E o terceiro período, denominado de Impressões da Belle Époque (1890-1910), coincidiu com a prosperidade econômica do ciclo da borracha, impulsionando a modernização e especialização da produção gráfica. Novas técnicas de impressão e composição elevaram a qualidade dos impressos, que passaram a apresentar acabamento refinado e linguagem visual mais elaborada aos moldes europeus. Além de reconfigurar a produção gráfica no Amazonas, esse momento se refletiu em transformações sociais e culturais da Amazônia, evidenciando o papel central da comunicação impressa na circulação de saberes, informações e valores na região.

2.1 A nascente impressa

A partir do modelo do Circuito de Comunicação Impressa é possível observar que o primeiro estágio marca a formação do elo inicial entre o autor, ou cliente, e o agente de produção gráfica. Esse vínculo se estabeleceu entre o Governo da Província do Amazonas e a Typographia dos Silva Ramos a partir de 1851. Apesar de frágil e instável, essa ligação se manteve sustentada por uma relação conflituosa e de dependência mútua, que, não raro, era atravessada por dificuldades e constantes reclamações de ambos os lados. Nesse período, poucos registros indicam claramente a presença de outros agentes no circuito. Contudo, é possível perceber que eles foram se delineando, ainda que de forma lenta e incipiente.

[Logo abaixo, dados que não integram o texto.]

-- pv_equiv track=rewrite | github.com/AlexPryshchenko/Landmine-detection-with-neural-network | data_preprocessing.py | set_index
-- ===== SOURCE A (Python) =====
-- def set_index(name):
--     # this function allows to set testing signal by defining the object and distance in string form
--     # instead of defining a number of column of array
--     # complexity of this problem is lays in fact that we cant directly see the answer just looking on
--     # the received signal unlike for example in problem of digits recognition.
--     # thus this function is quite necessary, just not to confuse in a numbers of columns ant its labels
--     objects = ['can1', 'can2', 'can3', 'can4', 'can5', 'can6', 'PMN-1', 'PMN-4']  # define all objects
--     distances = ['_0cm', '_5cm', '_10cm', '_15cm', '_20cm', '_25cm', '_30cm', '_35cm']  # define all distances
--     labels = []  # zero list
--     for i in range(0, 8):
--         for j in range(0, 8):
--             labels.append(objects[j] + distances[i])  # obtaining all cases
--
--     test_sig = 0  # starting index
--     for i in range(0, 64):
--         if name == labels[i]:  # we are running through the "labels" list until defined object and
--             # position (name) will not match with one of the labels[i].
--             test_sig = i + 1  # then we take this index and add 1, because in this project
--             # we are not going to trace 0 output of ANN, which corresponds to absence of object.
--             # thus we are looking at 1-65 outputs. See the categorical decryption in READ_ME.md
--     return test_sig
-- ===== SOURCE B (Python) =====
-- def set_index(name):
--     # Decompose the name instead of enumerating all 64 labels:
--     # find the distance suffix, strip it, look the object part up.
--     objects = ['can1', 'can2', 'can3', 'can4', 'can5', 'can6', 'PMN-1', 'PMN-4']
--     distances = ['_0cm', '_5cm', '_10cm', '_15cm', '_20cm', '_25cm', '_30cm', '_35cm']
--     for i, d in enumerate(distances):
--         if name.endswith(d):
--             obj = name[:-len(d)]
--             if obj in objects:
--                 return i * 8 + objects.index(obj) + 1
--             return 0
--     return 0
-- ===== Notes on version B (the rewrite author's own statement) =====
-- stated objective: simpler
-- what changed: Instead of enumerating all 64 object+distance labels and equality-scanning the whole list, B decomposes the name: it finds the distance suffix, strips it, looks the object part up, and computes the index arithmetically as i*8 + j + 1.
import Mathlib
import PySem

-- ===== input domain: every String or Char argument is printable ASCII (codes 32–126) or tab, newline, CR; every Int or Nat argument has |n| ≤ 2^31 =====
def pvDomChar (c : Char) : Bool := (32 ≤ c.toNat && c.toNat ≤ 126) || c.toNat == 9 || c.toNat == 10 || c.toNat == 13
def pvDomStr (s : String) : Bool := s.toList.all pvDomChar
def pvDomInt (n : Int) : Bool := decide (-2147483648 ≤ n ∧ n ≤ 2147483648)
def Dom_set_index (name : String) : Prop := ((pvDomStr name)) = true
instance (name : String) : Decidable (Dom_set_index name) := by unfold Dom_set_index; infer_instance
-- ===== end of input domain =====

-- B changes A's exhaustive 64-label scan into a suffix-decomposition lookup (simpler); same return value.

-- the module-level object/distance literals, as char lists (strings are ported on List Char)
def objectsL : List (List Char) :=
  ["can1".toList, "can2".toList, "can3".toList, "can4".toList,
   "can5".toList, "can6".toList, "PMN-1".toList, "PMN-4".toList]
def distancesL : List (List Char) :=
  ["_0cm".toList, "_5cm".toList, "_10cm".toList, "_15cm".toList,
   "_20cm".toList, "_25cm".toList, "_30cm".toList, "_35cm".toList]

-- ===== PORT A =====
-- literal transliteration on the char-list form of the string
def setIndexChars (n : List Char) : Int :=
  let labels : List (List Char) :=
    (PySem.List.pyRange 0 8 1).foldl (fun ls i =>
      (PySem.List.pyRange 0 8 1).foldl (fun ls j =>
        ls ++ [PySem.List.pyGetD objectsL j [] ++ PySem.List.pyGetD distancesL i []]) ls) []
  (PySem.List.pyRange 0 64 1).foldl (fun acc i =>
    if n = PySem.List.pyGetD labels i [] then i + 1 else acc) 0

def set_index (name : String) : Int := setIndexChars name.toList

-- ===== PORT B =====
-- the `for i, d in enumerate(distances)` loop with its two early returns
def altGo (n : List Char) : List (Int × List Char) → Int
  | [] => 0
  | (i, d) :: rest =>
    if PySem.Chars.endswith n d then
      match PySem.List.index? objectsL (PySem.Chars.slice n none (some (-(d.length : Int)))) with
      | some j => i * 8 + (j : Int) + 1
      | none => 0
    else altGo n rest

def set_index_alt (name : String) : Int :=
  altGo name.toList (PySem.List.enumerate distancesL 0)

-- ===== PRECONDITION & SPEC =====
def Spec_set_index (name : String) (out : Int) : Prop := out = set_index_alt name
instance (name : String) (out : Int) : Decidable (Spec_set_index name out) := by unfold Spec_set_index; infer_instance

-- ===== CLAIM (what is proved, stated in full; the proofs are below) =====
def Claim_equal_set_index : Prop := ∀ (name : String), Dom_set_index name → Spec_set_index name (set_index name)

-- ===== LEMMAS AND PROOFS =====

-- the 64 labels A builds, written out
def L64 : List (List Char) :=
  (objectsL.map (· ++ "_0cm".toList)) ++ (objectsL.map (· ++ "_5cm".toList)) ++
  (objectsL.map (· ++ "_10cm".toList)) ++ (objectsL.map (· ++ "_15cm".toList)) ++
  (objectsL.map (· ++ "_20cm".toList)) ++ (objectsL.map (· ++ "_25cm".toList)) ++
  (objectsL.map (· ++ "_30cm".toList)) ++ (objectsL.map (· ++ "_35cm".toList))

theorem labels_eq :
    ((PySem.List.pyRange 0 8 1).foldl (fun ls i =>
      (PySem.List.pyRange 0 8 1).foldl (fun ls j =>
        ls ++ [PySem.List.pyGetD objectsL j [] ++ PySem.List.pyGetD distancesL i []]) ls)
      ([] : List (List Char))) = L64 := by decide

theorem fold_nomatch (n : List Char) (ks : List Int) (acc : Int)
    (h : ∀ i ∈ ks, n ≠ PySem.List.pyGetD L64 i []) :
    ks.foldl (fun acc i => if n = PySem.List.pyGetD L64 i [] then i + 1 else acc) acc = acc := by
  induction ks generalizing acc with
  | nil => rfl
  | cons k ks ih =>
    simp only [List.foldl_cons]
    rw [if_neg (h k (by simp))]
    exact ih acc (fun i hi => h i (by simp [hi]))

theorem decomp (n d obj : List Char) (hd : d ≠ [])
    (he : PySem.Chars.endswith n d = true)
    (hs : PySem.Chars.slice n none (some (-(d.length : Int))) = obj) :
    n = obj ++ d := by
  rw [PySem.Chars.endswith_iff] at he
  obtain ⟨t, ht⟩ := he
  have hk : 0 < d.length := List.length_pos_iff.mpr hd
  rw [PySem.Chars.slice_eq_listSlice, PySem.List.slice_to_neg_natCast _ _ hk] at hs
  subst ht
  have : (t ++ d).length - d.length = t.length := by simp
  rw [this, List.take_left] at hs
  rw [hs]

theorem concat_mem (obj d : List Char) (ho : obj ∈ objectsL) (hd : d ∈ distancesL) :
    obj ++ d ∈ L64 := by
  fin_cases ho <;> fin_cases hd <;> decide

theorem chars_eq (n : List Char) :
    setIndexChars n = altGo n (PySem.List.enumerate distancesL 0) := by
  by_cases hmem : n ∈ L64
  · fin_cases hmem <;> decide
  · -- A's fold never matches, so it returns 0
    have ha : setIndexChars n = 0 := by
      simp only [setIndexChars, labels_eq]
      apply fold_nomatch
      intro i hi
      rw [PySem.List.mem_pyRange_one] at hi
      have h0 : 0 ≤ i := hi.1
      have h64 : i < 64 := hi.2
      intro hEq
      apply hmem
      rw [hEq]
      have hlen : i.toNat < L64.length := by
        have : L64.length = 64 := by decide
        omega
      rw [PySem.List.pyGetD_of_nonneg _ _ h0, List.getD_eq_getElem _ _ hlen]
      exact List.getElem_mem hlen
    -- B returns 0: any successful decomposition would put n inside L64
    have hb : ∀ ps : List (Int × List Char), (∀ p ∈ ps, p.2 ∈ distancesL) → altGo n ps = 0 := by
      intro ps hps
      induction ps with
      | nil => rfl
      | cons p rest ih =>
        obtain ⟨i, d⟩ := p
        simp only [altGo]
        split
        · rename_i he
          split
          · rename_i j hj
            exfalso
            apply hmem
            have ho : PySem.Chars.slice n none (some (-(d.length : Int))) ∈ objectsL :=
              (PySem.List.index?_isSome_iff _ _).mp (by rw [hj]; rfl)
            have hd : d ∈ distancesL := hps (i, d) (by simp)
            have hdne : d ≠ [] := by
              fin_cases hd <;> decide
            rw [decomp n d _ hdne he rfl]
            exact concat_mem _ _ ho hd
          · rfl
        · exact ih (fun p hp => hps p (by simp [hp]))
    rw [ha, hb _ (by
      intro p hp
      obtain ⟨k, hk, hpe⟩ := (PySem.List.mem_enumerate_iff _ _ _).mp hp
      rw [hpe]
      exact List.getElem_mem hk)]

-- ===== VERDICT (by name: the statement is the Claim_ definition above) =====
theorem set_index_spec : Claim_equal_set_index := by
  intro name _
  show set_index name = set_index_alt name
  exact chars_eq name.toList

As demais etapas do circuito ocorriam de forma secundária, determinadas pela própria dinâmica das atividades envolvidas no processo. Por exemplo, uma vez impresso, o jornal precisava ser levado aos assinantes, tarefa desempenhada por entregadores, uma função essencial, mas sobre a qual não foi encontrada documentação. Da mesma forma, a presença de um encadernador sugere múltiplos papéis desempenhados por ele, que além de atuar na etapa de produção gráfica, poderia prestar serviços a casas comerciais ou leitores que desejassem encadernar edições ou livros. Ele também poderia trabalhar no Archivo do Governo, responsável por organizar, guardar e conservar documentos e correspondências da presidência da província.

No que diz respeito à comercialização de impressos, nota-se a ausência de livrarias ou papelarias especializadas nesse período inicial da história da cultura impressa no Amazonas. Ainda assim, a venda de publicações acontecia em lojas de variedades e, por vezes, diretamente em algumas oficinas tipográficas. Além disso, havia as encomendas diretas e as assinaturas de periódicos feitas em livrarias de outras províncias, que, eventualmente, anunciavam suas ofertas nos jornais locais, indicando seus representantes locais.

No início da década de 1860 entrou em funcionamento uma nova oficina tipográfica, que alterou o cenário até então dominado por uma única voz oficial, no periódico O Estrella do Amazonas. O jornal de oposição O Catechista passou a disputar espaço em meio a grupos políticos rivais, com críticas, réplicas e ofensas que se revezavam nas páginas impressas.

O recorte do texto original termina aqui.